> [Work required]: Begin at the line below that has "(h : ∀ kv ∈ S, kv.2 ≠" and stop after the line that has "exact ih _ _". Please restate only those lines, word for word.
^^^^
-- pv_equiv track=rewrite | github.com/E137299/NamePicker | WordleHelper.py | sorted_dictionary
-- ===== SOURCE A (Python) =====
-- def sorted_dictionary(dic):
--     # list containing tuples. (key, value
--     sorted_list = sorted(dic.items(), key=lambda x: x[1])
--     rank_value = {}
--     for i in range(len(sorted_list)):
--         for letter in dic:
--             if dic[letter] == sorted_list[i][1]:
--                 rank_value[letter] = i
--     return rank_value
-- ===== SOURCE B (Python) =====
-- def sorted_dictionary(dic):
--     # Sort items by value once; a single pass records the last sorted index of
--     # each value; each key then gets its value's last index.  O(n log n).
--     items = sorted(dic.items(), key=lambda x: x[1])
--     last = {}
--     for i, (_, v) in enumerate(items):
--         last[v] = i
--     return {k: last[v] for k, v in items}
-- ===== Notes on version B (the rewrite author's own statement) =====
-- stated objective: faster
-- what changed: A rescans every dict key for each sorted position (nested loops); B sorts once, records each value's last sorted index in a single enumerate pass over the sorted items, and then assigns each key its value's index by one dict lookup per key.
import Mathlib
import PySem

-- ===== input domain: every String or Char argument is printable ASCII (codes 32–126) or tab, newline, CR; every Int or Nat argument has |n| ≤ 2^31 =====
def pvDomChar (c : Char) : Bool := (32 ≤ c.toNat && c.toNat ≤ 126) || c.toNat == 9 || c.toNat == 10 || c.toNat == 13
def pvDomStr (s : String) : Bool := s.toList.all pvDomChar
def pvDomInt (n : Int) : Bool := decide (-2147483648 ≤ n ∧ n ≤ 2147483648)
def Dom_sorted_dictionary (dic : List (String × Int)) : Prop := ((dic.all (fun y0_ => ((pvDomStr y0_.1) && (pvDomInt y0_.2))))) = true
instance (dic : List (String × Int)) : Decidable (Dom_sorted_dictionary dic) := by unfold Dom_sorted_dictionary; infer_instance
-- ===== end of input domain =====

-- B replaces A's nested scan (for every sorted position, rescan all keys) by one sort,
-- one pass recording each value's last sorted index, and one lookup pass per key.

-- ===== PORT A =====
-- literal port of A; dic is the Python dict (duplicate keys resolved by dict semantics
-- via PySem.Dict.ofList). dic[letter] is a guaranteed hit (letter iterates dic's keys),
-- ported as getD with an unused default.
def sorted_dictionary (dic : List (String × Int)) : List (String × Int) :=
  let d := PySem.Dict.ofList dic
  let sorted_list := PySem.List.sorted d.items (fun x => x.2)
  let rank_value : PySem.Dict String Int :=
    (PySem.List.pyRange 0 (PySem.List.len sorted_list)).foldl
      (fun r i =>
        d.keys.foldl
          (fun r letter =>
            if d.getD letter 0 = (PySem.List.pyGetD sorted_list i ("", 0)).2
            then r.insert letter i else r)
          r)
      PySem.Dict.empty
  rank_value.items

-- ===== PORT B =====
-- port of Source B: sort once, one enumerate pass building last[v] = last sorted index of v,
-- then the result dict comprehension {k: last[v] for k, v in items} (last[v] always hits:
-- v was inserted during the pass; ported as getD with an unused default).
def sorted_dictionary_alt (dic : List (String × Int)) : List (String × Int) :=
  let d := PySem.Dict.ofList dic
  let items := PySem.List.sorted d.items (fun x => x.2)
  let last : PySem.Dict Int Int :=
    (PySem.List.enumerate items).foldl (fun m p => m.insert p.2.2 p.1) PySem.Dict.empty
  let res : PySem.Dict String Int :=
    items.foldl (fun r kv => r.insert kv.1 (last.getD kv.2 0)) PySem.Dict.empty
  res.items

-- ===== PRECONDITION & SPEC =====
def Spec_sorted_dictionary (dic : List (String × Int)) (out : List (String × Int)) : Prop := out = sorted_dictionary_alt dic
instance (dic : List (String × Int)) (out : List (String × Int)) : Decidable (Spec_sorted_dictionary dic out) := by unfold Spec_sorted_dictionary; infer_instance

-- ===== CLAIM (what is proved, stated in full; the proofs are below) =====
def Claim_equal_sorted_dictionary : Prop := ∀ (dic : List (String × Int)), Dom_sorted_dictionary dic → Spec_sorted_dictionary dic (sorted_dictionary dic)

-- ===== LEMMAS AND PROOFS =====

-- the last index (counting from n0) at which value v occurs in S, as the fold both sides reduce to
def pvRank (S : List (String × Int)) (n0 : Int) (v : Int) (a0 : Int) : Int :=
  (PySem.List.enumerate S n0).foldl (fun a p => if p.2.2 = v then p.1 else a) a0

lemma pvRank_append (S T : List (String × Int)) (n0 v a0 : Int) :
    pvRank (S ++ T) n0 v a0 = pvRank T (n0 + S.length) v (pvRank S n0 v a0) := by
  simp [pvRank, PySem.List.enumerate_append, List.foldl_append]

lemma pvRank_of_not_mem (S : List (String × Int)) (n0 v a0 : Int)
    (h : ∀ kv ∈ S, kv.2 ≠ v) : pvRank S n0 v a0 = a0 := by
  induction S generalizing n0 a0 with
  | nil => rfl
  | cons x S ih =>
      simp only [pvRank, PySem.List.enumerate_cons, List.foldl_cons] at *
      rw [if_neg (h x (by simp))]
      exact ih _ _ (fun kv hk => h kv (by simp [hk]))

lemma pvRank_of_all_eq (S : List (String × Int)) (n0 v a0 : Int)
    (hne : S ≠ []) (h : ∀ kv ∈ S, kv.2 = v) :
    pvRank S n0 v a0 = n0 + S.length - 1 := by
  induction S generalizing n0 a0 with
  | nil => exact absurd rfl hne
  | cons x S ih =>
      simp only [pvRank, PySem.List.enumerate_cons, List.foldl_cons]
      rw [if_pos (h x (by simp))]
      rcases eq_or_ne S [] with rfl | hS
      · rw [PySem.List.enumerate_nil]
        norm_num
      · have := ih (n0 + 1) n0 hS (fun kv hk => h kv (by simp [hk]))
        simp only [pvRank] at this
        rw [this]
        simp only [List.length_cons]
        push_cast
        ring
^^^^
> [Exercise output]:
    (h : ∀ kv ∈ S, kv.2 ≠ v) : pvRank S n0 v a0 = a0 := by
  induction S generalizing n0 a0 with
  | nil => rfl
  | cons x S ih =>
      simp only [pvRank, PySem.List.enumerate_cons, List.foldl_cons] at *
      rw [if_neg (h x (by simp))]
      exact ih _ _ (fun kv hk => h kv (by simp [hk]))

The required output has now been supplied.